Add Conversation Memory
Right now, the chatbot responds only to the current message. A useful next step is to add conversation memory so the assistant can remember previous messages and answer in context.
Support Multiple Chat Sessions
A real ChatGPT-style application usually allows users to create multiple conversations. You can improve this project by adding separate chat sessions and switching between them.
FAQ
What is a ChatGPT clone?
A ChatGPT clone is an application that mimics the basic functionality of ChatGPT. It usually includes a chat interface, a backend API, and an AI model that generates responses based on user input.

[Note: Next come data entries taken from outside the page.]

-- pv_equiv track=rewrite | github.com/crisubianca/PY2022 | Lab2/lab2_ex4.py | music
-- ===== SOURCE A (Python) =====
-- def music(musical_notes, list_of_moves, start_position):
--
--     new_list = [musical_notes[start_position]]
--
--     for move in list_of_moves:
--         if move < 0:
--             start_position -= (move + 1)
--             start_position = start_position % len(musical_notes)
--         else:
--             start_position = start_position + move
--             start_position = start_position % len(musical_notes)
--         new_list.append(musical_notes[start_position])
--     return new_list
-- ===== SOURCE B (Python) =====
-- def music(musical_notes, list_of_moves, start_position):
--     # keep the cycle itself rotated so the current note is always at the front
--     out = [musical_notes[start_position]]
--     n = len(musical_notes)
--     rot = musical_notes[start_position % n:] + musical_notes[:start_position % n]
--     for move in list_of_moves:
--         k = (move if move >= 0 else -move - 1) % n
--         rot = rot[k:] + rot[:k]
--         out.append(rot[0])
--     return out
-- ===== Notes on version B (the rewrite author's own statement) =====
-- stated objective: alternative
-- what changed: Replaces A's running-index walk (one integer position updated and modded each step) with a rotated-list walk: B keeps the note cycle itself rotated so the current note is always at the front, reading element 0 after each rotation instead of maintaining any position index; this trades O(1) steps for O(n) rotations.
import Mathlib
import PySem

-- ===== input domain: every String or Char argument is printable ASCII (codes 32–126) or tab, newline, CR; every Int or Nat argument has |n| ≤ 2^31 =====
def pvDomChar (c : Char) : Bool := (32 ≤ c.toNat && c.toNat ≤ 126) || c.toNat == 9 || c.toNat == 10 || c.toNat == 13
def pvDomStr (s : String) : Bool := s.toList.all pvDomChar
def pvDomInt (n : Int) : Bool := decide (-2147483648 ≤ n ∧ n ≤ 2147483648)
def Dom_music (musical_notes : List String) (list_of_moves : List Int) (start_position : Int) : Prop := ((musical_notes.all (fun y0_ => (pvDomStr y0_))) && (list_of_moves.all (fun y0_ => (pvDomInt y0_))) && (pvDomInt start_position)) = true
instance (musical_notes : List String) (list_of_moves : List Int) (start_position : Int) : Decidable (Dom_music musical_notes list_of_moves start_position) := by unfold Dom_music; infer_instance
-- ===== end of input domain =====

-- B replaces A's running-index loop by a rotated-list walk: it keeps the note cycle itself rotated so the current note is always at the front (objective: alternative data structure; it trades the O(1)-per-step index for an O(n)-per-step rotation).


-- ===== PORT A =====
-- loop body of A: compute the new (modded) position, append the note there
def musicStep (musical_notes : List String) (st : Int × List String) (move : Int) : Int × List String :=
  let p := if move < 0 then PySem.Int.mod (st.1 - (move + 1)) (musical_notes.length : Int)
           else PySem.Int.mod (st.1 + move) (musical_notes.length : Int)
  (p, st.2 ++ [(PySem.List.pyGet? musical_notes p).getD ""])

def music (musical_notes : List String) (list_of_moves : List Int) (start_position : Int) : List String :=
  (list_of_moves.foldl (musicStep musical_notes)
    (start_position, [(PySem.List.pyGet? musical_notes start_position).getD ""])).2

-- ===== PORT B =====
-- loop body of B: rotate the cycle left by the move's step count, read the front note
def musicRotStep (N : Int) (st : List String × List String) (move : Int) : List String × List String :=
  let k := PySem.Int.mod (if move ≥ 0 then move else -move - 1) N
  let rot := PySem.List.slice st.1 (some k) none ++ PySem.List.slice st.1 none (some k)
  (rot, st.2 ++ [(PySem.List.pyGet? rot 0).getD ""])

def music_alt (musical_notes : List String) (list_of_moves : List Int) (start_position : Int) : List String :=
  let N := (musical_notes.length : Int)
  let s := PySem.Int.mod start_position N
  let rot0 := PySem.List.slice musical_notes (some s) none ++ PySem.List.slice musical_notes none (some s)
  (list_of_moves.foldl (musicRotStep N)
    (rot0, [(PySem.List.pyGet? musical_notes start_position).getD ""])).2

-- ===== PRECONDITION & SPEC =====
-- A raises IndexError unless start_position is a valid (possibly negative) index; this also forces a nonempty list (no ZeroDivisionError).
def Pre_music (musical_notes : List String) (list_of_moves : List Int) (start_position : Int) : Prop :=
  PySem.Raise.InRange musical_notes.length start_position
instance (musical_notes : List String) (list_of_moves : List Int) (start_position : Int) : Decidable (Pre_music musical_notes list_of_moves start_position) := by unfold Pre_music; infer_instance
def pvWitness_music : List String × List Int × Int := (["do", "re", "mi"], [2, -3, 1], -1)

def Spec_music (musical_notes : List String) (list_of_moves : List Int) (start_position : Int) (out : List String) : Prop := out = music_alt musical_notes list_of_moves start_position
instance (musical_notes : List String) (list_of_moves : List Int) (start_position : Int) (out : List String) : Decidable (Spec_music musical_notes list_of_moves start_position out) := by unfold Spec_music; infer_instance

-- ===== CLAIM (what is proved, stated in full; the proofs are below) =====
def Claim_equal_music : Prop := ∀ (musical_notes : List String) (list_of_moves : List Int) (start_position : Int), Dom_music musical_notes list_of_moves start_position → Pre_music musical_notes list_of_moves start_position → Spec_music musical_notes list_of_moves start_position (music musical_notes list_of_moves start_position)

-- ===== LEMMAS AND PROOFS =====

-- B's Python two-slice rotation IS List.rotate when 0 ≤ k ≤ length
lemma slice_rot {l : List String} {k : Int} (h0 : 0 ≤ k) (hk : k.toNat ≤ l.length) :
    PySem.List.slice l (some k) none ++ PySem.List.slice l none (some k) = l.rotate k.toNat := by
  rw [PySem.List.slice_from l h0, PySem.List.slice_to l h0, List.rotate_eq_drop_append_take hk]

-- main invariant: the A-side running position and the B-side rotation amount agree mod n,
-- hence the two folds append the same notes
lemma main_inv (notes : List String) (hne : notes ≠ []) (moves : List Int) :
    ∀ (a : Int) (m : Nat) (acc : List String),
    (m : Int) % (notes.length : Int) = PySem.Int.mod a (notes.length : Int) →
    (moves.foldl (musicStep notes) (a, acc)).2
      = (moves.foldl (musicRotStep (notes.length : Int)) (notes.rotate m, acc)).2 := by
  have hlen : 0 < notes.length := List.length_pos_iff.mpr hne
  have hN : 0 < ((notes.length : Int)) := by exact_mod_cast hlen
  induction moves with
  | nil => intro a m acc _; rfl
  | cons mv t ih =>
    intro a m acc h
    -- unified step amount δ
    set N := ((notes.length : Int)) with hNdef
    have hδ : (if mv ≥ 0 then mv else -mv - 1) = (if mv < 0 then -mv - 1 else mv) := by
      split_ifs with h1 h2 <;> omega
    set δ : Int := if mv < 0 then -mv - 1 else mv with hδdef
    set k : Int := PySem.Int.mod δ N with hk
    have hk0 : 0 ≤ k := PySem.Int.mod_nonneg δ hN
    have hkN : k < N := PySem.Int.mod_lt δ hN
    -- A's new position
    set a' : Int := PySem.Int.mod (a + δ) N with ha'
    have hstepA : (if mv < 0 then PySem.Int.mod (a - (mv + 1)) N else PySem.Int.mod (a + mv) N) = a' := by
      rw [ha', hδdef]; split_ifs with h1
      · congr 1; ring
      · rfl
    have ha'0 : 0 ≤ a' := PySem.Int.mod_nonneg _ hN
    have ha'N : a' < N := PySem.Int.mod_lt _ hN
    -- B's new rotation
    have hrotlen : (notes.rotate m).length = notes.length := List.length_rotate notes m
    have hrot : PySem.List.slice (notes.rotate m) (some k) none ++ PySem.List.slice (notes.rotate m) none (some k)
        = notes.rotate (m + k.toNat) := by
      rw [slice_rot hk0 (by rw [hrotlen]; omega), List.rotate_rotate]
    -- new invariant
    have hmod : ∀ x : Int, PySem.Int.mod x N = x % N := fun x => PySem.Int.mod_eq_emod_of_pos hN
    have hA : (m : Int) % N = a % N := by rw [h, hmod]
    have e3 : k % N = δ % N := by rw [hk, hmod]; exact Int.emod_emod_of_dvd _ dvd_rfl
    have hinv' : ((m + k.toNat : Nat) : Int) % N = PySem.Int.mod a' N := by
      have hkc : ((k.toNat : Int)) = k := Int.toNat_of_nonneg hk0
      have e1 : ((m + k.toNat : Nat) : Int) = (m : Int) + k := by push_cast [hkc]; ring
      have e2 : PySem.Int.mod a' N = a' := by rw [hmod]; exact Int.emod_eq_of_lt ha'0 ha'N
      rw [e1, e2, ha', hmod]
      calc ((m : Int) + k) % N = ((m : Int) % N + k % N) % N := Int.add_emod _ _ _
        _ = (a % N + δ % N) % N := by rw [hA, e3]
        _ = (a + δ) % N := (Int.add_emod _ _ _).symm
    -- appended elements agree
    have hidx : (m + k.toNat) % notes.length = a'.toNat := by
      have h1 : (((m + k.toNat) % notes.length : Nat) : Int) = ((m + k.toNat : Nat) : Int) % N := by
        rw [hNdef]; exact_mod_cast Int.natCast_mod _ _
      have h2 : ((m + k.toNat : Nat) : Int) % N = a' := by
        rw [hinv', hmod]; exact Int.emod_eq_of_lt ha'0 ha'N
      have h3 : ((a'.toNat : Int)) = a' := Int.toNat_of_nonneg ha'0
      omega
    have helem : PySem.List.pyGet? notes a' = PySem.List.pyGet? (notes.rotate (m + k.toNat)) 0 := by
      have g1 : PySem.List.pyGet? notes a' = notes[a'.toNat]? := by
        conv_lhs => rw [show a' = ((a'.toNat : Nat) : Int) from (Int.toNat_of_nonneg ha'0).symm]
        rw [PySem.List.pyGet?_natCast]
      have g2 : PySem.List.pyGet? (notes.rotate (m + k.toNat)) 0
          = notes[(0 + (m + k.toNat)) % notes.length]? := by
        rw [show (0 : Int) = ((0 : Nat) : Int) from rfl, PySem.List.pyGet?_natCast,
            List.getElem?_rotate hlen]
      rw [g1, g2, Nat.zero_add, hidx]
    -- assemble the step
    simp only [List.foldl_cons, musicStep, musicRotStep, hδ]
    rw [← hNdef, hstepA, ← hk, hrot, helem]
    exact ih a' (m + k.toNat) _ hinv'

-- ===== VERDICT (by name: the statement is the Claim_ definition above) =====
theorem music_spec : Claim_equal_music := by
  intro notes moves sp _ hpre
  have hne : notes ≠ [] := by
    unfold Pre_music PySem.Raise.InRange at hpre
    intro h; subst h; simp at hpre; omega
  have hlen : 0 < notes.length := List.length_pos_iff.mpr hne
  have hN : 0 < ((notes.length : Int)) := by exact_mod_cast hlen
  unfold Spec_music music music_alt
  dsimp only
  have h0 : 0 ≤ PySem.Int.mod sp (notes.length : Int) := PySem.Int.mod_nonneg _ hN
  have hlt : PySem.Int.mod sp (notes.length : Int) < (notes.length : Int) := PySem.Int.mod_lt _ hN
  rw [slice_rot h0 (by omega)]
  exact main_inv notes hne moves sp _ _ (by
    rw [Int.toNat_of_nonneg h0, PySem.Int.mod_eq_emod_of_pos hN]
    exact Int.emod_emod_of_dvd _ dvd_rfl)
-- The outer loops in lockstep.
theorem pvOuter_spec (alist : List Int) (r gap : Int) (hg : 0 < gap) (hr0 : 0 ≤ r) (hrg : r < gap)
    (L : Nat) (sub : List Int) (hsub : sub = pvG alist r gap L)
    (hL : ∀ k : Nat, k < L ↔ r + gap * (k:Int) < (alist.length : Int)) :
    ∀ (m j : Nat) (a pre : List Int) (c w : Int), j + m = L → a.length = alist.length →
    pvG a r gap L = pre ++ sub.drop j → pre.length = j →
    ((PySem.List.pyRange (r + gap * (j:Int)) (alist.length : Int) gap).foldl (pvAStep gap) (a, c, w)).2 =
    ((sub.drop j).foldl pvBStep (pre, c, w)).2 := by
  have hsublen : sub.length = L := by rw [hsub, pvG_length]
  intro m
  induction m with
  | zero =>
    intro j a pre c w hjm hlen hinv hprelen
    have hj : j = L := by omega
    subst hj
    have h1 : ¬ (r + gap * (j:Int) < (alist.length : Int)) := fun hc => (lt_irrefl j) ((hL j).mpr hc)
    rw [pyRange_pos_nil _ _ _ hg (not_lt.mp h1)]
    rw [List.drop_eq_nil_of_le (by omega)]
    simp
  | succ m ih =>
    intro j a pre c w hjm hlen hinv hprelen
    have hjL : j < L := by omega
    have hjs : j < sub.length := by omega
    have hjn : r + gap * (j:Int) < (alist.length : Int) := (hL j).mp hjL
    have hgetj : sub.getD j 0 = sub[j]'hjs := by
      rw [List.getD_eq_getElem?_getD, List.getElem?_eq_getElem hjs]
      rfl
    have hsub_j : sub.drop j = sub.getD j 0 :: sub.drop (j+1) := by
      rw [hgetj]
      exact List.drop_eq_getElem_cons hjs
    have hrange : PySem.List.pyRange (r + gap * (j:Int)) (alist.length : Int) gap
        = (r + gap * (j:Int)) ::
          PySem.List.pyRange (r + gap * ((j+1 : Nat):Int)) (alist.length : Int) gap := by
      rw [pyRange_pos_cons _ _ _ hg hjn]
      congr 2
      push_cast
      ring
    have hL' : ∀ k : Nat, k < L → r + gap * (k:Int) < (a.length : Int) := by
      intro k hk; rw [hlen]; exact (hL k).mp hk
    have hcurv : PySem.List.pyGetD a (r + gap * (j:Int)) 0 = sub.getD j 0 := by
      rw [← pvG_getD a r gap L j hjL, hinv]
      rw [List.getD_eq_getElem?_getD, List.getElem?_append_right (by omega : pre.length ≤ j),
        hprelen, Nat.sub_self]
      rw [hsub_j]
      rfl
    have hfuel : j < (r + gap * (j:Int)).toNat + 1 := by
      have h1 : (j:Int) ≤ gap * (j:Int) :=
        le_mul_of_one_le_left (Int.natCast_nonneg j) (by omega : (1:Int) ≤ gap)
      have h2 : (j:Int) ≤ r + gap * (j:Int) := by linarith
      generalize hx : r + gap * (j:Int) = x at h2
      omega
    obtain ⟨hpc, hplen, hpG⟩ := pvPass_spec r gap hg hr0 hrg L j a
      (PySem.List.pyGetD a (r + gap * (j:Int)) 0) c w ((r + gap * (j:Int)).toNat + 1) hL' hjL hfuel
    set i := pvInsertPoint (pvG a r gap L) (PySem.List.pyGetD a (r + gap * (j:Int)) 0) j with hidef
    set t := pvAWhile ((r + gap * (j:Int)).toNat + 1) a (r + gap * (j:Int)) gap
      (PySem.List.pyGetD a (r + gap * (j:Int)) 0) c w with htdef
    have hij : i ≤ j := pvInsertPoint_le _ _ _
    have hstepA : pvAStep gap (a, c, w) (r + gap * (j:Int))
        = (PySem.List.pySetD t.1 t.2.1 (PySem.List.pyGetD a (r + gap * (j:Int)) 0),
           c + ((j:Int) - (i:Int)), w + ((j:Int) - (i:Int)) + 1) := by
      show (PySem.List.pySetD t.1 t.2.1 (PySem.List.pyGetD a (r + gap * (j:Int)) 0),
           t.2.2.1, t.2.2.2 + 1) = _
      rw [hpc]
    have hiB : pvInsertPoint pre (sub.getD j 0) pre.length = i := by
      rw [hidef, hcurv, hprelen]
      apply pvInsertPoint_ext
      intro u hu
      rw [hinv, List.getD_eq_getElem?_getD, List.getD_eq_getElem?_getD,
        List.getElem?_append_left (by omega : u < pre.length)]
    have hstepB : pvBStep (pre, c, w) (sub.getD j 0)
        = (pre.take i ++ [sub.getD j 0] ++ pre.drop i,
           c + ((j:Int) - (i:Int)), w + ((j:Int) - (i:Int)) + 1) := by
      show (PySem.List.slice pre none (some ((pvInsertPoint pre (sub.getD j 0) pre.length : Nat):Int))
              ++ [sub.getD j 0]
              ++ PySem.List.slice pre (some ((pvInsertPoint pre (sub.getD j 0) pre.length : Nat):Int)) none,
            c + ((pre.length : Int) - ((pvInsertPoint pre (sub.getD j 0) pre.length : Nat):Int)),
            w + ((pre.length : Int) - ((pvInsertPoint pre (sub.getD j 0) pre.length : Nat):Int)) + 1) = _
      rw [hiB, hprelen]
      rw [PySem.List.slice_to pre (Int.natCast_nonneg i), PySem.List.slice_from pre (Int.natCast_nonneg i)]
      rw [Int.toNat_natCast]
    have hAlen : (PySem.List.pySetD t.1 t.2.1 (PySem.List.pyGetD a (r + gap * (j:Int)) 0)).length
        = alist.length := by rw [hplen, hlen]
    have hGinv : pvG (PySem.List.pySetD t.1 t.2.1 (PySem.List.pyGetD a (r + gap * (j:Int)) 0)) r gap L
        = (pre.take i ++ [sub.getD j 0] ++ pre.drop i) ++ sub.drop (j+1) := by
      rw [hpG, hinv, hcurv]
      exact pvIns_split pre (sub.drop j) i j (sub.getD j 0) (sub.drop (j+1)) (sub.getD j 0)
        hij hprelen hsub_j
    rw [hrange, hsub_j, List.foldl_cons, List.foldl_cons, hstepA, hstepB]
    exact ih (j+1) _ _ _ _ (by omega) hAlen hGinv
      (by simp only [List.length_append, List.length_take, List.length_drop, List.length_cons,
            List.length_nil]; omega)
-- for sid ∈ node_ids, B's per-sid pair list equals A's per-sid filter
theorem pv_mine_eq (node_ids : List String) (sid : String) (hs : sid ∈ node_ids)
    (edges : List (List (String × String))) :
    (((edges.filter (fun e =>
        decide ((PySem.Dict.ofList e).getD "source" "" ∈ node_ids) &&
        decide ((PySem.Dict.ofList e).getD "target" "" ∈ node_ids))).map (fun e =>
          ((PySem.Dict.ofList e).getD "source" "",
           (PySem.Dict.ofList e).getD "relation" "",
           (PySem.Dict.ofList e).getD "target" ""))).filter
        (fun p => p.1 == sid)).map (fun p => p.2)
      = (edges.filter (fun e =>
            decide ((PySem.Dict.ofList e).getD "source" "" = sid) &&
            decide ((PySem.Dict.ofList e).getD "target" "" ∈ node_ids))).map (fun e =>
              ((PySem.Dict.ofList e).getD "relation" "",
               (PySem.Dict.ofList e).getD "target" "")) := by
  rw [List.filter_map, List.filter_filter, List.map_map]
  apply congrArg (List.map _)
  apply List.filter_congr
  intro e _
  simp only [Function.comp]
  by_cases h1 : (PySem.Dict.ofList e).getD "source" "" = sid
  · subst h1; simp [hs]
  · simp [h1]

-- ===== VERDICT (by name: the statement is the Claim_ definition above) =====
theorem relations_for_nodes_spec : Claim_equal_relations_for_nodes := by
  intro node_ids edges _ hpre
  unfold Spec_relations_for_nodes relations_for_nodes relations_for_nodes_alt
  rw [pv_invariant node_ids hpre.1 edges (fun _ => PySem.Dict.empty) _ (pv_init node_ids hpre.1)]
  rw [List.map_map]
  apply List.map_congr_left
  intro sid hsid
  simp only [Function.comp]
  rw [pv_perSid_eq_fold, pv_items_modify_fold, List.map_map, pv_mine_eq node_ids sid hsid]
  rfl
theorem pvRuns_mem : ∀ ws : List Int, ws.Pairwise (· ≤ ·) →
    ∀ p : Int × Int, p ∈ pvRuns ws ↔ p.1 ∈ ws ∧ p.2 = (ws.count p.1 : Int) := by
  intro ws
  induction ws using pvRuns.induct with
  | case1 => simp [pvRuns]
  | case2 x xs ih =>
      intro hp p
      rcases List.pairwise_cons.1 hp with ⟨h1, h2⟩
      have hd := pvLtDrop x xs h2 h1
      have hpd : (xs.dropWhile (fun y => y == x)).Pairwise (· ≤ ·) :=
        List.Pairwise.sublist (List.dropWhile_sublist _) h2
      have ihm := ih hpd
      have hsplit : xs.takeWhile (fun y => y == x) ++ xs.dropWhile (fun y => y == x) = xs :=
        List.takeWhile_append_dropWhile
      have hct : (xs.takeWhile (fun y => y == x)).count x = (xs.takeWhile (fun y => y == x)).length :=
        List.count_eq_length.2 (fun b hb => by
          have := List.mem_takeWhile_imp hb
          simp at this
          omega)
      have hcd : (xs.dropWhile (fun y => y == x)).count x = 0 :=
        List.count_eq_zero.2 (fun hxd => lt_irrefl x (hd x hxd))
      have hcx : (x :: xs).count x = (xs.takeWhile (fun y => y == x)).length + 1 := by
        have h' : List.count x xs = (xs.takeWhile (fun y => y == x)).length := by
          conv_lhs => rw [← hsplit]
          rw [List.count_append, hct, hcd]
          omega
        rw [List.count_cons_self, h']
        
      have hck : ∀ k : Int, k ≠ x →
          (x :: xs).count k = (xs.dropWhile (fun y => y == x)).count k := by
        intro k hk
        have hctk : (xs.takeWhile (fun y => y == x)).count k = 0 :=
          List.count_eq_zero.2 (fun hkt => by
            have := List.mem_takeWhile_imp hkt
            simp at this
            omega)
        have hstep : List.count k (x :: xs) = List.count k xs := by
          simp [List.count_cons, Ne.symm hk]
        have h' : List.count k xs = (xs.dropWhile (fun y => y == x)).count k := by
          conv_lhs => rw [← hsplit]
          rw [List.count_append, hctk, Nat.zero_add]
        rw [hstep, h']
      rw [pvRuns]
      constructor
      · intro hmem
        rcases List.mem_cons.1 hmem with rfl | hmem
        · refine ⟨by simp, ?_⟩
          simp [hcx]
        · rcases (ihm p).1 hmem with ⟨hpd1, hpd2⟩
          have hne : p.1 ≠ x := fun he => lt_irrefl x (he ▸ hd p.1 hpd1)
          refine ⟨List.mem_cons_of_mem x ((List.dropWhile_sublist _).mem hpd1), ?_⟩
          rw [hck p.1 hne]
          exact hpd2
      · rintro ⟨hmem, hcnt⟩
        by_cases hpx : p.1 = x
        · have h2v : p.2 = ((xs.takeWhile (fun y => y == x)).length : Int) + 1 := by
            rw [hcnt, hpx, hcx]; push_cast; ring
          have hpe : p = (x, ((xs.takeWhile (fun y => y == x)).length : Int) + 1) := by
            calc p = (p.1, p.2) := rfl
              _ = _ := by rw [hpx, h2v]
          rw [hpe]
          exact List.mem_cons_self ..
        · right
          have hmx : p.1 ∈ xs := by
            rcases List.mem_cons.1 hmem with he | hm
            · exact absurd he hpx
            · exact hm
          have hmd : p.1 ∈ xs.dropWhile (fun y => y == x) := by
            rw [← hsplit] at hmx
            rcases List.mem_append.1 hmx with hmt | hmd
            · exact absurd (by simpa using List.mem_takeWhile_imp hmt) hpx
            · exact hmd
          exact (ihm p).2 ⟨hmd, by rw [hcnt, hck p.1 hpx]⟩

theorem pvRuns_pairwise : ∀ ws : List Int, ws.Pairwise (· ≤ ·) →
    (pvRuns ws).Pairwise (fun a b => a.1 < b.1) := by
  intro ws
  induction ws using pvRuns.induct with
  | case1 => simp [pvRuns]
  | case2 x xs ih =>
      intro hp
      rcases List.pairwise_cons.1 hp with ⟨h1, h2⟩
      have hd := pvLtDrop x xs h2 h1
      have hpd : (xs.dropWhile (fun y => y == x)).Pairwise (· ≤ ·) :=
        List.Pairwise.sublist (List.dropWhile_sublist _) h2
      rw [pvRuns]
      refine List.pairwise_cons.2 ⟨?_, ih hpd⟩
      intro q hq
      have := ((pvRuns_mem _ hpd) q).1 hq
      exact hd q.1 this.1

-- the core: Counter-then-sort equals run-scan of the sorted values
theorem pvCore (vs : List Int) :
    PySem.List.sorted2 (PySem.Dict.counter vs).items (fun p => p.1) (fun p => p.2) false
      = pvRuns (PySem.List.sorted vs (fun x => x) false) := by
  have hitems := PySem.Dict.items_counter vs
  have hndk : ((PySem.Dict.counter vs).items.map Prod.fst).Nodup := by
    rw [hitems, List.map_map]
    simpa [Function.comp_def] using PySem.Set.nodup_ofList vs
  rw [pvSorted2_eq_sorted_fst _ hndk]
  have hsortp : (PySem.List.sorted vs (fun x => x) false).Pairwise (· ≤ ·) := by
    simpa using PySem.List.sorted_pairwise vs (fun x => x)
  apply PySem.List.sorted_eq_of_perm_of_pairwise_lt
  · -- Perm
    have hnd1 : (pvRuns (PySem.List.sorted vs (fun x => x) false)).Nodup :=
      List.Pairwise.imp (fun h he => by rw [he] at h; exact lt_irrefl _ h)
        (pvRuns_pairwise _ hsortp)
    have hnd2 : (PySem.Dict.counter vs).items.Nodup := by
      rw [hitems]
      exact (PySem.Set.nodup_ofList vs).map (fun a b h => by simpa using congrArg Prod.fst h)
    rw [List.perm_ext_iff_of_nodup hnd1 hnd2]
    intro p
    rw [pvRuns_mem _ hsortp p, hitems]
    constructor
    · rintro ⟨hmem, hcnt⟩
      rw [PySem.List.mem_sorted _ _ _ _] at hmem
      refine List.mem_map.2 ⟨p.1, (PySem.Set.mem_ofList vs p.1).2 hmem, ?_⟩
      have : (PySem.List.sorted vs (fun x => x) false).count p.1 = vs.count p.1 :=
        (PySem.List.sorted_perm vs (fun x => x) false).count_eq p.1
      rw [this] at hcnt
      exact Prod.ext rfl hcnt.symm
    · intro hm
      rcases List.mem_map.1 hm with ⟨k, hk, hpk⟩
      subst hpk
      have hkv : k ∈ vs := (PySem.Set.mem_ofList vs k).1 hk
      refine ⟨(PySem.List.mem_sorted _ _ _ _).2 hkv, ?_⟩
      simp [(PySem.List.sorted_perm vs (fun x => x) false).count_eq k]
  · exact pvRuns_pairwise _ hsortp

-- ===== VERDICT (by name: the statement is the Claim_ definition above) =====
theorem track2_subject_counts_py_spec : Claim_equal_track2_subject_counts_py := by
  intro ids labels _
  unfold Spec_track2_subject_counts_py track2_subject_counts_py track2_subject_counts_py_alt
  simp only []
  rw [pvFoldA labels ids, pvFoldB labels ids]
  simp only [List.nil_append]
  rw [← PySem.Dict.counter_eq_foldl, ← PySem.Dict.counter_eq_foldl]
  rw [pvCore (pvCollectL labels ids), pvCore (pvCollectR labels ids)]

Can I build a ChatGPT clone without using the OpenAI API?
Yes. In this project, we use Ollama and a local LLM such as Llama 3, so you do not need the OpenAI API to build and run the chatbot.
Is this ChatGPT clone running locally?
Yes. The chatbot runs locally on your machine. The frontend, Flask backend, and Ollama model all work on your local system.
Why did we use Flask for this project?
Flask is lightweight, beginner friendly, and easy to set up. It is a good choice for learning how a basic AI web app works.